Kriter > Ekonomi |

COP26’nın Ardından Elimizde Kalanlar


Birleşmiş Milletler İklim Değişikliği Çerçeve Sözleşmesi Taraflar Konferansı’nın raporuna göre, ülkeler sunmuş oldukları beyanları yerine getirdiğinde bile küresel ortalama sıcaklık artışı eşik değer olan 1,5 °C (Sanayi Devrimi’ne kıyasla) ile sınırlı kalmayacak.
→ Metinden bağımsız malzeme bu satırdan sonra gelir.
-- pv_equiv track=rewrite | github.com/EmilJaffal/CAF-SAF-gui | web_app.py | _choose_preferred_xlsx_file
-- ===== SOURCE A (Python) =====
-- def _choose_preferred_xlsx_file(file_names: list[str], preferred_suffixes: list[str]):
--     if not file_names:
--         return None
--
--     lowered = [f.lower() for f in file_names]
--     for suffix in preferred_suffixes:
--         suffix_lower = suffix.lower()
--         for idx, name in enumerate(lowered):
--             if name.endswith(suffix_lower):
--                 return file_names[idx]
--
--     return file_names[0]
-- ===== SOURCE B (Python) =====
-- def _choose_preferred_xlsx_file(file_names: list[str], preferred_suffixes: list[str]):
--     if not file_names:
--         return None
--     sufs = [s.lower() for s in preferred_suffixes]
--
--     def rank(name):
--         low = name.lower()
--         j = 0
--         for s in sufs:
--             if low.endswith(s):
--                 return j
--             j += 1
--         return j  # = len(sufs): no suffix matched
--
--     best = 0
--     best_rank = rank(file_names[0])
--     i = 1
--     for f in file_names[1:]:
--         r = rank(f)
--         if r < best_rank:
--             best = i
--             best_rank = r
--         i += 1
--     return file_names[best]
-- ===== Notes on version B (the rewrite author's own statement) =====
-- stated objective: alternative
-- what changed: Replaced the suffix-outer/file-inner nested early-return scan by a single file-outer argmin: each file gets a rank (index of first matching preferred suffix, len(preferred_suffixes) if none) and the earliest file with minimal rank is returned, with the empty-list guard kept.
import Mathlib
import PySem

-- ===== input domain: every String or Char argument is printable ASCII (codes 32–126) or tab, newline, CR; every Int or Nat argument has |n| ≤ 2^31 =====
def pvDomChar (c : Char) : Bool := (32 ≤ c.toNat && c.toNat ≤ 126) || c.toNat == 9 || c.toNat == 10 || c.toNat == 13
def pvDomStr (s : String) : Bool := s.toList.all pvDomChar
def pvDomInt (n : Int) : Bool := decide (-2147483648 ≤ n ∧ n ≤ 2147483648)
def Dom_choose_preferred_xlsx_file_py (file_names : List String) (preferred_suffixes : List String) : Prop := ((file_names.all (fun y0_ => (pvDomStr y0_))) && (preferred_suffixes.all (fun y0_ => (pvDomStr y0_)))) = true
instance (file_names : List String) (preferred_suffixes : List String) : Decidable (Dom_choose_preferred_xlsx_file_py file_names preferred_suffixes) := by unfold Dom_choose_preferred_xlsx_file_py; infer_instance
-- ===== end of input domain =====

-- B replaces A's suffix-outer nested early-return scan by a file-outer argmin over per-file
-- suffix ranks (objective: alternative decomposition, same cost).

-- ===== PORT A =====
-- inner 'for idx, name in enumerate(lowered): if name.endswith(suffix_lower): return file_names[idx]'
def pvA_inner (lowered : List String) (suffix_lower : String) (idx : Nat) : Option Nat :=
  match lowered with
  | [] => none
  | name :: rest =>
    if PySem.Str.endswith name suffix_lower then some idx
    else pvA_inner rest suffix_lower (idx + 1)

-- outer 'for suffix in preferred_suffixes: …' returning the index found (none = fell through)
def pvA_outer (suffixes : List String) (lowered : List String) : Option Nat :=
  match suffixes with
  | [] => none
  | suffix :: rest =>
    match pvA_inner lowered (PySem.Str.lower suffix) 0 with
    | some idx => some idx
    | none => pvA_outer rest lowered

def choose_preferred_xlsx_file_py (file_names : List String) (preferred_suffixes : List String) : Option String :=
  if file_names = [] then none
  else
    let lowered := file_names.map (fun f => PySem.Str.lower f)
    match pvA_outer preferred_suffixes lowered with
    | some idx => PySem.List.pyGet? file_names (idx : Int)
    | none => PySem.List.pyGet? file_names (0 : Int)

-- ===== PORT B =====
-- rank(name): index of first suffix in sufs the lowered name ends with, len(sufs) if none
def pvB_rankAux (sufs : List String) (low : String) (j : Nat) : Nat :=
  match sufs with
  | [] => j
  | s :: rest => if PySem.Str.endswith low s then j else pvB_rankAux rest low (j + 1)

-- the best-tracking loop 'for f in file_names[1:]'
def pvB_best (sufs : List String) (fs : List String) (i best bestRank : Nat) : Nat :=
  match fs with
  | [] => best
  | f :: rest =>
    let r := pvB_rankAux sufs (PySem.Str.lower f) 0
    if r < bestRank then pvB_best sufs rest (i + 1) i r
    else pvB_best sufs rest (i + 1) best bestRank

def choose_preferred_xlsx_file_py_alt (file_names : List String) (preferred_suffixes : List String) : Option String :=
  match file_names with
  | [] => none
  | f0 :: rest =>
    let sufs := preferred_suffixes.map (fun s => PySem.Str.lower s)
    let best := pvB_best sufs rest 1 0 (pvB_rankAux sufs (PySem.Str.lower f0) 0)
    PySem.List.pyGet? (f0 :: rest) (best : Int)

-- ===== PRECONDITION & SPEC =====
def Spec_choose_preferred_xlsx_file_py (file_names : List String) (preferred_suffixes : List String) (out : Option String) : Prop := out = choose_preferred_xlsx_file_py_alt file_names preferred_suffixes
instance (file_names : List String) (preferred_suffixes : List String) (out : Option String) : Decidable (Spec_choose_preferred_xlsx_file_py file_names preferred_suffixes out) := by unfold Spec_choose_preferred_xlsx_file_py; infer_instance

-- ===== CLAIM (what is proved, stated in full; the proofs are below) =====
def Claim_equal_choose_preferred_xlsx_file_py : Prop := ∀ (file_names : List String) (preferred_suffixes : List String), Dom_choose_preferred_xlsx_file_py file_names preferred_suffixes → Spec_choose_preferred_xlsx_file_py file_names preferred_suffixes (choose_preferred_xlsx_file_py file_names preferred_suffixes)

-- ===== LEMMAS AND PROOFS =====

-- mathematical rank of a (lowered) name w.r.t. a (lowered) suffix list
def pvRk (sufs : List String) (low : String) : Nat :=
  match sufs with
  | [] => 0
  | s :: rest => if PySem.Str.endswith low s then 0 else pvRk rest low + 1

-- index of the first minimum of a list of ranks (0 for [])
def pvFam (rs : List Nat) : Nat :=
  match rs with
  | [] => 0
  | r :: rest => if rest.all (fun x => decide (r ≤ x)) then 0 else pvFam rest + 1

theorem pvB_rankAux_eq (sufs : List String) (low : String) (j : Nat) :
    pvB_rankAux sufs low j = j + pvRk sufs low := by
  induction sufs generalizing j with
  | nil => simp [pvB_rankAux, pvRk]
  | cons s rest ih =>
    rw [pvB_rankAux, pvRk]
    cases he : PySem.Str.endswith low s
    · rw [if_neg (fun hc => Bool.false_ne_true hc),
        if_neg (fun hc => Bool.false_ne_true hc), ih]
      omega
    · rw [if_pos rfl, if_pos rfl]
      omega

theorem pvFam_map_succ (rs : List Nat) :
    pvFam (rs.map (fun r => r + 1)) = pvFam rs := by
  induction rs with
  | nil => rfl
  | cons r rest ih =>
    simp only [List.map_cons, pvFam, List.all_map, ih]
    congr 1
    simp

theorem pvFam_const_zero (rs : List Nat) (h : ∀ r ∈ rs, r = 0) : pvFam rs = 0 := by
  cases rs with
  | nil => rfl
  | cons r rest =>
    rw [pvFam, if_pos]
    simp only [List.all_eq_true, decide_eq_true_eq]
    intro x hx
    rw [h r (by simp), h x (by simp [hx])]

theorem pvFam_first_zero (as bs : List Nat) (h : ∀ a ∈ as, 0 < a) :
    pvFam (as ++ 0 :: bs) = as.length := by
  induction as with
  | nil => simp [pvFam]
  | cons a rest ih =>
    rw [List.cons_append, pvFam, if_neg]
    · rw [ih (fun x hx => h x (by simp [hx]))]; simp
    · simp only [List.all_eq_true, decide_eq_true_eq, not_forall]
      refine ⟨0, by simp, ?_⟩
      have := h a (by simp); omega

theorem pvA_inner_some (lowered : List String) (s : String) (j i : Nat)
    (h : pvA_inner lowered s j = some i) :
    ∃ xs n ys, lowered = xs ++ n :: ys ∧ i = j + xs.length ∧
      (∀ x ∈ xs, PySem.Str.endswith x s = false) ∧ PySem.Str.endswith n s = true := by
  induction lowered generalizing j with
  | nil => simp [pvA_inner] at h
  | cons name rest ih =>
    rw [pvA_inner] at h
    cases he : PySem.Str.endswith name s
    · rw [if_neg (fun hc => Bool.false_ne_true (he ▸ hc))] at h
      obtain ⟨xs, n, ys, h1, h2, h3, h4⟩ := ih (j + 1) h
      refine ⟨name :: xs, n, ys, by simp [h1], by simp [h2]; omega, ?_, h4⟩
      intro x hx
      rcases List.mem_cons.mp hx with rfl | hx
      · exact he
      · exact h3 x hx
    · rw [if_pos he] at h
      injection h with h'
      exact ⟨[], name, rest, by simp, by simp [← h'], by simp, he⟩

theorem pvA_inner_none (lowered : List String) (s : String) (j : Nat)
    (h : pvA_inner lowered s j = none) :
    ∀ n ∈ lowered, PySem.Str.endswith n s = false := by
  induction lowered generalizing j with
  | nil => simp
  | cons name rest ih =>
    rw [pvA_inner] at h
    cases he : PySem.Str.endswith name s
    · rw [if_neg (fun hc => Bool.false_ne_true (he ▸ hc))] at h
      intro n hn
      rcases List.mem_cons.mp hn with rfl | hn
      · exact he
      · exact ih (j + 1) h n hn
    · rw [if_pos he] at h
      exact absurd h (by simp)

-- A's chosen index (with the fall-through to index 0) is the first argmin of the ranks
theorem pvA_main (ss lowered : List String) :
    (match pvA_outer ss lowered with | some i => i | none => 0) =
      pvFam (lowered.map (pvRk (ss.map (fun s => PySem.Str.lower s)))) := by
  induction ss with
  | nil =>
    rw [pvA_outer, pvFam_const_zero]
    intro r hr
    simp only [List.mem_map] at hr
    obtain ⟨x, _, hx⟩ := hr
    simp only [List.map_nil, pvRk] at hx
    omega
  | cons s rest ih =>
    rw [pvA_outer]
    cases hinner : pvA_inner lowered (PySem.Str.lower s) 0 with
    | some i =>
      obtain ⟨xs, n, ys, h1, h2, h3, h4⟩ := pvA_inner_some _ _ _ _ hinner
      subst h1
      simp only [List.map_cons, List.map_append]
      have hn : pvRk (PySem.Str.lower s :: List.map (fun s => PySem.Str.lower s) rest) n = 0 := by
        rw [pvRk, if_pos h4]
      rw [hn, pvFam_first_zero]
      · simpa using h2
      · intro a ha
        simp only [List.mem_map] at ha
        obtain ⟨x, hx, hax⟩ := ha
        rw [pvRk,
          if_neg (fun hc => Bool.false_ne_true ((h3 x hx) ▸ hc))] at hax
        omega
    | none =>
      have hall := pvA_inner_none _ _ _ hinner
      have hmap : lowered.map (pvRk ((s :: rest).map (fun s => PySem.Str.lower s))) =
          (lowered.map (pvRk (rest.map (fun s => PySem.Str.lower s)))).map (fun r => r + 1) := by
        rw [List.map_map]
        apply List.map_congr_left
        intro x hx
        simp only [Function.comp_apply, List.map_cons, pvRk,
          if_neg (fun hc => Bool.false_ne_true ((hall x hx) ▸ hc))]
      rw [hmap, pvFam_map_succ, ← ih]

-- B's best-tracking loop computes the first argmin of (accumulated best, ranks of the rest)
theorem pvB_best_spec (sufs fs : List String) (i best bestRank : Nat) :
    pvB_best sufs fs i best bestRank =
      if (fs.map (fun f => pvRk sufs (PySem.Str.lower f))).all (fun r => decide (bestRank ≤ r))
      then best
      else i + pvFam (fs.map (fun f => pvRk sufs (PySem.Str.lower f))) := by
  induction fs generalizing i best bestRank with
  | nil => simp [pvB_best]
  | cons f rest ih =>
    rw [pvB_best]
    simp only [pvB_rankAux_eq, Nat.zero_add, List.map_cons, List.all_cons, pvFam]
    by_cases hlt : pvRk sufs (PySem.Str.lower f) < bestRank
    · rw [if_pos hlt, ih]
      have hc1 : decide (bestRank ≤ pvRk sufs (PySem.Str.lower f)) = false := by
        simp only [decide_eq_false_iff_not, not_le]; exact hlt
      rw [hc1, Bool.false_and]
      cases h3 : ((List.map (fun f => pvRk sufs (PySem.Str.lower f)) rest).all
          fun x => decide (pvRk sufs (PySem.Str.lower f) ≤ x))
      · rw [if_neg (fun hc => Bool.false_ne_true hc),
          if_neg (fun hc => Bool.false_ne_true hc),
          if_neg (fun hc => Bool.false_ne_true hc)]
        omega
      · rw [if_pos rfl, if_neg (fun hc => Bool.false_ne_true hc), if_pos rfl]
        omega
    · rw [if_neg hlt, ih]
      have hc1 : decide (bestRank ≤ pvRk sufs (PySem.Str.lower f)) = true := by
        simp only [decide_eq_true_eq]; omega
      rw [hc1, Bool.true_and]
      cases h2 : ((List.map (fun f => pvRk sufs (PySem.Str.lower f)) rest).all
          fun x => decide (bestRank ≤ x))
      · rw [List.all_eq_false] at h2
        obtain ⟨x, hx, hxf⟩ := h2
        have hxlt : x < bestRank := by simpa using hxf
        have h3 : ((List.map (fun f => pvRk sufs (PySem.Str.lower f)) rest).all
            fun x => decide (pvRk sufs (PySem.Str.lower f) ≤ x)) = false := by
          rw [List.all_eq_false]
          refine ⟨x, hx, ?_⟩
          simp only [decide_eq_true_eq, not_le]
          omega
        rw [h3, if_neg (fun hc => Bool.false_ne_true hc),
          if_neg (fun hc => Bool.false_ne_true hc),
          if_neg (fun hc => Bool.false_ne_true hc)]
        omega
      · rw [if_pos rfl, if_pos rfl]

-- ===== VERDICT (by name: the statement is the Claim_ definition above) =====
theorem choose_preferred_xlsx_file_py_spec : Claim_equal_choose_preferred_xlsx_file_py := by
  intro file_names preferred_suffixes _
  unfold Spec_choose_preferred_xlsx_file_py
  cases file_names with
  | nil => rfl
  | cons f0 rest =>
    show (match pvA_outer preferred_suffixes ((f0 :: rest).map (fun f => PySem.Str.lower f)) with
          | some idx => PySem.List.pyGet? (f0 :: rest) (idx : Int)
          | none => PySem.List.pyGet? (f0 :: rest) (0 : Int)) = _
    have hA : (match pvA_outer preferred_suffixes ((f0 :: rest).map (fun f => PySem.Str.lower f)) with
          | some idx => PySem.List.pyGet? (f0 :: rest) (idx : Int)
          | none => PySem.List.pyGet? (f0 :: rest) (0 : Int)) =
        PySem.List.pyGet? (f0 :: rest)
          ((match pvA_outer preferred_suffixes ((f0 :: rest).map (fun f => PySem.Str.lower f)) with
            | some i => i | none => 0 : Nat) : Int) := by
      cases pvA_outer preferred_suffixes ((f0 :: rest).map (fun f => PySem.Str.lower f)) <;> rfl
    rw [hA, pvA_main]
    show _ = PySem.List.pyGet? (f0 :: rest)
        ((pvB_best (preferred_suffixes.map (fun s => PySem.Str.lower s)) rest 1 0
          (pvB_rankAux (preferred_suffixes.map (fun s => PySem.Str.lower s)) (PySem.Str.lower f0) 0) : Nat) : Int)
    have hidx : pvFam (((f0 :: rest).map (fun f => PySem.Str.lower f)).map
          (pvRk (preferred_suffixes.map (fun s => PySem.Str.lower s)))) =
        pvB_best (preferred_suffixes.map (fun s => PySem.Str.lower s)) rest 1 0
          (pvB_rankAux (preferred_suffixes.map (fun s => PySem.Str.lower s)) (PySem.Str.lower f0) 0) := by
      rw [pvB_best_spec, pvB_rankAux_eq, Nat.zero_add]
      simp only [List.map_cons, List.map_map, Function.comp_def, pvFam]
      split
      · rfl
      · omega
    rw [hidx]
Üstelik bu sıcaklık artışının yüzyılın sonuna değin 2,7 °C’ye ulaşacağı hesaplanmakta ki bu artışın da felaketleri beraberinde getireceği tahmin ediliyor.

COP26 nın Ardından Elimizde Kalanlar

İklim değişikliğinin yıkıcı etkilerinin dünyanın dört bir yanında giderek daha çok fark ediliyor oluşu, “iklim diplomasisi”nin de gittikçe önem kazanmasına yol açtı. Bu buluşmalardan en önemlisi olan Birleşmiş Milletler İklim Değişikliği Çerçeve Sözleşmesi Taraflar Konferansı’nın (COP) 26.’sı geçtiğimiz ay Glasgow’da 200 ülkenin katılımıyla gerçekleşti. Toplantıya atfedilen önem büyüktü zira geçen sene gerçekleşecek olan COP, koronavirüs sebebiyle bu seneye sarkmıştı ve bu süreçte 130’dan fazla ülke net sıfır emisyon hedefi açıklamıştı.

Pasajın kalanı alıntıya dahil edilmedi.